## Information given
────────────────────

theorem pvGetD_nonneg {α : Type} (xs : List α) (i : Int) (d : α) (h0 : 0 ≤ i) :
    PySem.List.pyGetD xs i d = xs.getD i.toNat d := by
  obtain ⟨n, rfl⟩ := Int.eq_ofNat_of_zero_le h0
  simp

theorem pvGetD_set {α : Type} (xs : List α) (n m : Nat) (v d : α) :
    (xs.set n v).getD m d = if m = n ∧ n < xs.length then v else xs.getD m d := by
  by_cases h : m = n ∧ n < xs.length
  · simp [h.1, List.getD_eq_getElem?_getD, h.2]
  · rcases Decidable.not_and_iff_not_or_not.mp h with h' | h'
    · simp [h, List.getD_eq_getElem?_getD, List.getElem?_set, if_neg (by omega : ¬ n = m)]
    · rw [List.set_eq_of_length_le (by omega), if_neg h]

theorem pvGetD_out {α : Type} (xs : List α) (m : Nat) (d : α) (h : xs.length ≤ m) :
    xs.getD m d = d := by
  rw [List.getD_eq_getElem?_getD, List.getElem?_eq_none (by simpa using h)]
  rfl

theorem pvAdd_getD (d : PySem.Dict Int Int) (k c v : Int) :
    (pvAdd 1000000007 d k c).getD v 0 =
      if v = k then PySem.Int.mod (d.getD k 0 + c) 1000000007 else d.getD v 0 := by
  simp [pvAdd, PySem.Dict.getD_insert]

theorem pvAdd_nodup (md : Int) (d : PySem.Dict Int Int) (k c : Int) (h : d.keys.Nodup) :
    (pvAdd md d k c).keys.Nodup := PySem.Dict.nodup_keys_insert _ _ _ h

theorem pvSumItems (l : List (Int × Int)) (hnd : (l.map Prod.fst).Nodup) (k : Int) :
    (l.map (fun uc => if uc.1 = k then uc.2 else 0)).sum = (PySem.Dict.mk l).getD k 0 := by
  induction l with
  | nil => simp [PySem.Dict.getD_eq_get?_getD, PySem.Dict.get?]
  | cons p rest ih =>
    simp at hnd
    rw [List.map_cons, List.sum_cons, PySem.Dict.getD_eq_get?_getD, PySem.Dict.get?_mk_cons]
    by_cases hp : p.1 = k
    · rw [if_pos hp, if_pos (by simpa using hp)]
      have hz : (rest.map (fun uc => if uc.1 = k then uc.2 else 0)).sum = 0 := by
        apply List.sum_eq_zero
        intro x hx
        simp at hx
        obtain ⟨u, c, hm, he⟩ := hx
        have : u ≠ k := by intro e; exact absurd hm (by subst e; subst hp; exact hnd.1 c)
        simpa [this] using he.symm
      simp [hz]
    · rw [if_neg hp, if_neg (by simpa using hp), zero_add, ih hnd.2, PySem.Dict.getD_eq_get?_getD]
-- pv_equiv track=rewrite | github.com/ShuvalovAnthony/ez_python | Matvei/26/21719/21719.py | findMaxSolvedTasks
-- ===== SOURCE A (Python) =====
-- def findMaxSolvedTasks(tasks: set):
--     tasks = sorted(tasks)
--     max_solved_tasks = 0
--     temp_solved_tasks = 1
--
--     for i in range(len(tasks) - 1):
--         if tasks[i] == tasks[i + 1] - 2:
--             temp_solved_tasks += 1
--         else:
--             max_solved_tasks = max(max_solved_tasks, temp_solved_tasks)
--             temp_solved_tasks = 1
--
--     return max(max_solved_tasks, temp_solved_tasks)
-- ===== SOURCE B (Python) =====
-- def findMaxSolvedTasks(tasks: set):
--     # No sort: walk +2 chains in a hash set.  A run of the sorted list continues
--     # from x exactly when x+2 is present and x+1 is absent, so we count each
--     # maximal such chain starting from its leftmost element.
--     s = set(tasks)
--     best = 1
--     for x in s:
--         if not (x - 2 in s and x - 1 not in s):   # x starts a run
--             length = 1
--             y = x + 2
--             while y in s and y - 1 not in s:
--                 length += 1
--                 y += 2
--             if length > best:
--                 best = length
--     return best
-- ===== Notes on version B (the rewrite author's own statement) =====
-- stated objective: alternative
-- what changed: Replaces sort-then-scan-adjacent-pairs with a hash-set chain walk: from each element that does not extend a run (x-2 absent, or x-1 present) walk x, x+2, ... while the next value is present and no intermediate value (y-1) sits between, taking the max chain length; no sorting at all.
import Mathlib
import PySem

────────────────────

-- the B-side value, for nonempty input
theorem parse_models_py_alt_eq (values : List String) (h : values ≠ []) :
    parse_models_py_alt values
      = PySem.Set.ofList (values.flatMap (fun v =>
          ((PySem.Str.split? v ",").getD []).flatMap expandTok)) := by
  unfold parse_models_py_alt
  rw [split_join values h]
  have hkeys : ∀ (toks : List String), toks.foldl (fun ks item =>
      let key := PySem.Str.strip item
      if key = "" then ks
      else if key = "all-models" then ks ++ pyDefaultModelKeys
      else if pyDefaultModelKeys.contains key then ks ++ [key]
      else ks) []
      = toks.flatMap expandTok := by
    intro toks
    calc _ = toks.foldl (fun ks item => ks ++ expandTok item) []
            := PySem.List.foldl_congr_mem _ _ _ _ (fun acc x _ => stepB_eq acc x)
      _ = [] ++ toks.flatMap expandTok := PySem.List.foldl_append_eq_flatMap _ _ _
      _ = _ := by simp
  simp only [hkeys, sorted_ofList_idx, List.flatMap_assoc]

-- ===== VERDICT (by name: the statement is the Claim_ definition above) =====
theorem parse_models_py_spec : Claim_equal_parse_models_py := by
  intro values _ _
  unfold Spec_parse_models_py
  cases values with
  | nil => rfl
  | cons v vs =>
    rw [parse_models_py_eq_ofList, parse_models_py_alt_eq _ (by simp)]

────────────────────

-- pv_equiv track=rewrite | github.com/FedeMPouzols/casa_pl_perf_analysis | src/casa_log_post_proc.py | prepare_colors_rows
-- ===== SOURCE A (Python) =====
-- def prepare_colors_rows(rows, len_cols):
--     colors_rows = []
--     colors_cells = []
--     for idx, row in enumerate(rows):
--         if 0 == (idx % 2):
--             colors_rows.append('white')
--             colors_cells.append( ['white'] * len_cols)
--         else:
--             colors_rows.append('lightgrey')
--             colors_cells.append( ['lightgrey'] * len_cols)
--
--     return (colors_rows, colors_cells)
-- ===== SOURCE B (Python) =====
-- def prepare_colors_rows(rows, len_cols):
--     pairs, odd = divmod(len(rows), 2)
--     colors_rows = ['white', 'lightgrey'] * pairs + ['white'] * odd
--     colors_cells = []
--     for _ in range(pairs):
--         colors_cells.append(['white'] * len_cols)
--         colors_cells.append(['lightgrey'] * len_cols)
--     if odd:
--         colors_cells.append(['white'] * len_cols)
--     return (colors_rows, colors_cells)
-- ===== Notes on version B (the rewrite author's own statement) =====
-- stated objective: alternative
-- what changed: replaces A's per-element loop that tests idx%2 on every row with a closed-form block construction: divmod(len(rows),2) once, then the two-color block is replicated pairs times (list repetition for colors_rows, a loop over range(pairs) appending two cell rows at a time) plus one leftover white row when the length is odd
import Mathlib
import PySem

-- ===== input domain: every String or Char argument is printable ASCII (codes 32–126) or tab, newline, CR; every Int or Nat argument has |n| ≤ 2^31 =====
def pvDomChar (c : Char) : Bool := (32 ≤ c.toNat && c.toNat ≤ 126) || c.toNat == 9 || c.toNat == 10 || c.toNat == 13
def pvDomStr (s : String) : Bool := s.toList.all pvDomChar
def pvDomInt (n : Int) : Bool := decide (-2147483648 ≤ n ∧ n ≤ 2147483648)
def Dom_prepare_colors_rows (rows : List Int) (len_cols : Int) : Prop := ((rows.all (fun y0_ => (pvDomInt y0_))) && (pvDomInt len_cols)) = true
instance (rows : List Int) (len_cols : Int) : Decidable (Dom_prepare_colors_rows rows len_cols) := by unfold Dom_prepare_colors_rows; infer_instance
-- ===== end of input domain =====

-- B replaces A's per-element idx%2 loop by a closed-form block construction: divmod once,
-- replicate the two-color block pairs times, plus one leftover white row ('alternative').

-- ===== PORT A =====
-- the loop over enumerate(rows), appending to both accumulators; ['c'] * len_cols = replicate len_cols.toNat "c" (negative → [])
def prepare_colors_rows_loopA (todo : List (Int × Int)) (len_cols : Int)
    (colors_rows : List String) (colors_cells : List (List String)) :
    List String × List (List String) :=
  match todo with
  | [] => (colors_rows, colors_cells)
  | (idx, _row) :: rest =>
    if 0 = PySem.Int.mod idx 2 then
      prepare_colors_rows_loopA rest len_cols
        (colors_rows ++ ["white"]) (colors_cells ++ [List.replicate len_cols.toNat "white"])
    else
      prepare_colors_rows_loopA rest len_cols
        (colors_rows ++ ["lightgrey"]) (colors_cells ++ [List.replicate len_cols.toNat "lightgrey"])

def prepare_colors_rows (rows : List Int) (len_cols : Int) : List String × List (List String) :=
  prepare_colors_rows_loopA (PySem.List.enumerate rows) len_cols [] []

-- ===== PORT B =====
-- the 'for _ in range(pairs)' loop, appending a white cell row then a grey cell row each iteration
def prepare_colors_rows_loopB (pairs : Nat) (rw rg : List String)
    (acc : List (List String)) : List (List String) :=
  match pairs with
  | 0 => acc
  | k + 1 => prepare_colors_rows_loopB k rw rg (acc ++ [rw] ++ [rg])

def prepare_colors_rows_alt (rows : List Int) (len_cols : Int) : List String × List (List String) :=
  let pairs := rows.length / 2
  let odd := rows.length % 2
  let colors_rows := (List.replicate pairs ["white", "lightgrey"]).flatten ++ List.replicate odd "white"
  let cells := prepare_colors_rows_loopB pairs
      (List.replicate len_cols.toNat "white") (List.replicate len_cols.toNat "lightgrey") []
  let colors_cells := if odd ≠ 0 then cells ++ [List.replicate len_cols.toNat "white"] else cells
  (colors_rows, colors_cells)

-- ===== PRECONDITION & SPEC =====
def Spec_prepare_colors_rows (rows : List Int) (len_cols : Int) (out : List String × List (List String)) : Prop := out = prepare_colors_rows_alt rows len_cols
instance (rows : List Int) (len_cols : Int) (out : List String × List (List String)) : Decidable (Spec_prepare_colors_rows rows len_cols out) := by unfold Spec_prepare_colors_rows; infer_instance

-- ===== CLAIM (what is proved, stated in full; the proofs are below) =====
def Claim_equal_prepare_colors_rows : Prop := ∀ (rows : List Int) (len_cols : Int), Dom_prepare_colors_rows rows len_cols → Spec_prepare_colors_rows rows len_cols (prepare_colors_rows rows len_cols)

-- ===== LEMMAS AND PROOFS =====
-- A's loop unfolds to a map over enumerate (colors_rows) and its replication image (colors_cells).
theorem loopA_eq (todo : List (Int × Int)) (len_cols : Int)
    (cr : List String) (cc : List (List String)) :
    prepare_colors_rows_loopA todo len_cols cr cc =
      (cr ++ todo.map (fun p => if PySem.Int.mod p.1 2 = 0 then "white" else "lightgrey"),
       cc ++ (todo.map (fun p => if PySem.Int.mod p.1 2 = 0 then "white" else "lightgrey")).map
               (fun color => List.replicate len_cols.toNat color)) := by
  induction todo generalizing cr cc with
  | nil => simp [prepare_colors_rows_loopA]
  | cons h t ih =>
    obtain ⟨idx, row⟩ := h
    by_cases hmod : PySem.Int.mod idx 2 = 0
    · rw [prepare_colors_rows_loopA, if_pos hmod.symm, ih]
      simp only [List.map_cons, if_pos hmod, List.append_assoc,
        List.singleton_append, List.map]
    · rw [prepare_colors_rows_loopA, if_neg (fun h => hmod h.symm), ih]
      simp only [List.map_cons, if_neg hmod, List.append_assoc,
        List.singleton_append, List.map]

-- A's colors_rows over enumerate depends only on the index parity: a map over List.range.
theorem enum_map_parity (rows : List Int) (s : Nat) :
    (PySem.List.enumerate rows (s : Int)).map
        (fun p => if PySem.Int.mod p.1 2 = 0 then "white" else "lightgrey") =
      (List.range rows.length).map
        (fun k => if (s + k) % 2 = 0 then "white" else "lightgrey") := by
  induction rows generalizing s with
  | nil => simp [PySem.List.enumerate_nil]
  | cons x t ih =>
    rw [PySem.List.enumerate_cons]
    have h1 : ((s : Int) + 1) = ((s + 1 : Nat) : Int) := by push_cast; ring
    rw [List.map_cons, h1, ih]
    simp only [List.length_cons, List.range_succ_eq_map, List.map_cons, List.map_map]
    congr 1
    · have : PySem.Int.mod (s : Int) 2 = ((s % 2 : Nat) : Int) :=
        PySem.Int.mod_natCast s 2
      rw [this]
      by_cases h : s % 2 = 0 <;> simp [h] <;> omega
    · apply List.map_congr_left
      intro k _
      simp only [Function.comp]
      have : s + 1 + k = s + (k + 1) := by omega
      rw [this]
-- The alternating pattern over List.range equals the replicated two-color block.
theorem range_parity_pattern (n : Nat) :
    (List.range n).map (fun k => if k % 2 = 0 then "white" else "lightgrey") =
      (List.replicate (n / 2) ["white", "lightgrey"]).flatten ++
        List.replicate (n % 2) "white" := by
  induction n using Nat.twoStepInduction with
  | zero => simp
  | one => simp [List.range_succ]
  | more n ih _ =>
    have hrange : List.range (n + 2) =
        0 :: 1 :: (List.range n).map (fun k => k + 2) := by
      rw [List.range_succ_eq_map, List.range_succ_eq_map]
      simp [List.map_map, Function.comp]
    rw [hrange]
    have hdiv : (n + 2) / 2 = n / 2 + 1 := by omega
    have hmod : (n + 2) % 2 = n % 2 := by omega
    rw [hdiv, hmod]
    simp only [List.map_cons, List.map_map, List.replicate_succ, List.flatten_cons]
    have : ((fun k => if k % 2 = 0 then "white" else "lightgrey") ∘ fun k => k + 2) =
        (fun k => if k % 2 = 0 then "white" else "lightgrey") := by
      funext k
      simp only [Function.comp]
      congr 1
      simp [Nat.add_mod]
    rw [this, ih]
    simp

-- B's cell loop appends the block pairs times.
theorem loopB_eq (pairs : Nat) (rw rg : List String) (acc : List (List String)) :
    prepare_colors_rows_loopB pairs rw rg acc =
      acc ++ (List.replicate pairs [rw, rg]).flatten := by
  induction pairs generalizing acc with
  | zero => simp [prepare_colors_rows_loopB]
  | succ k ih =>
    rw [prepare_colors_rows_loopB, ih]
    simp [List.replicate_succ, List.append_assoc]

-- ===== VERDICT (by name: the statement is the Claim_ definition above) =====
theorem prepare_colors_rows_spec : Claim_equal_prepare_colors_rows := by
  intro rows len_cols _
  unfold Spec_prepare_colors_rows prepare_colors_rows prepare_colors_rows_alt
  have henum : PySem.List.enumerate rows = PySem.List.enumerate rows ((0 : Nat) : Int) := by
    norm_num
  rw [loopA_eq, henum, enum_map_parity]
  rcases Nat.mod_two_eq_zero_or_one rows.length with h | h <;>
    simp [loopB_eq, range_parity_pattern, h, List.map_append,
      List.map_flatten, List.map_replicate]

────────────────────

## What is required
Retype word for word everything in the listing above from the line that holds "-- ===== end of" down to the line that holds "-- ===== PORT A". Keep both end lines and leave out the rest.

## Answer box
-- ===== end of input domain =====

-- B replaces A's per-element idx%2 loop by a closed-form block construction: divmod once,
-- replicate the two-color block pairs times, plus one leftover white row ('alternative').

-- ===== PORT A =====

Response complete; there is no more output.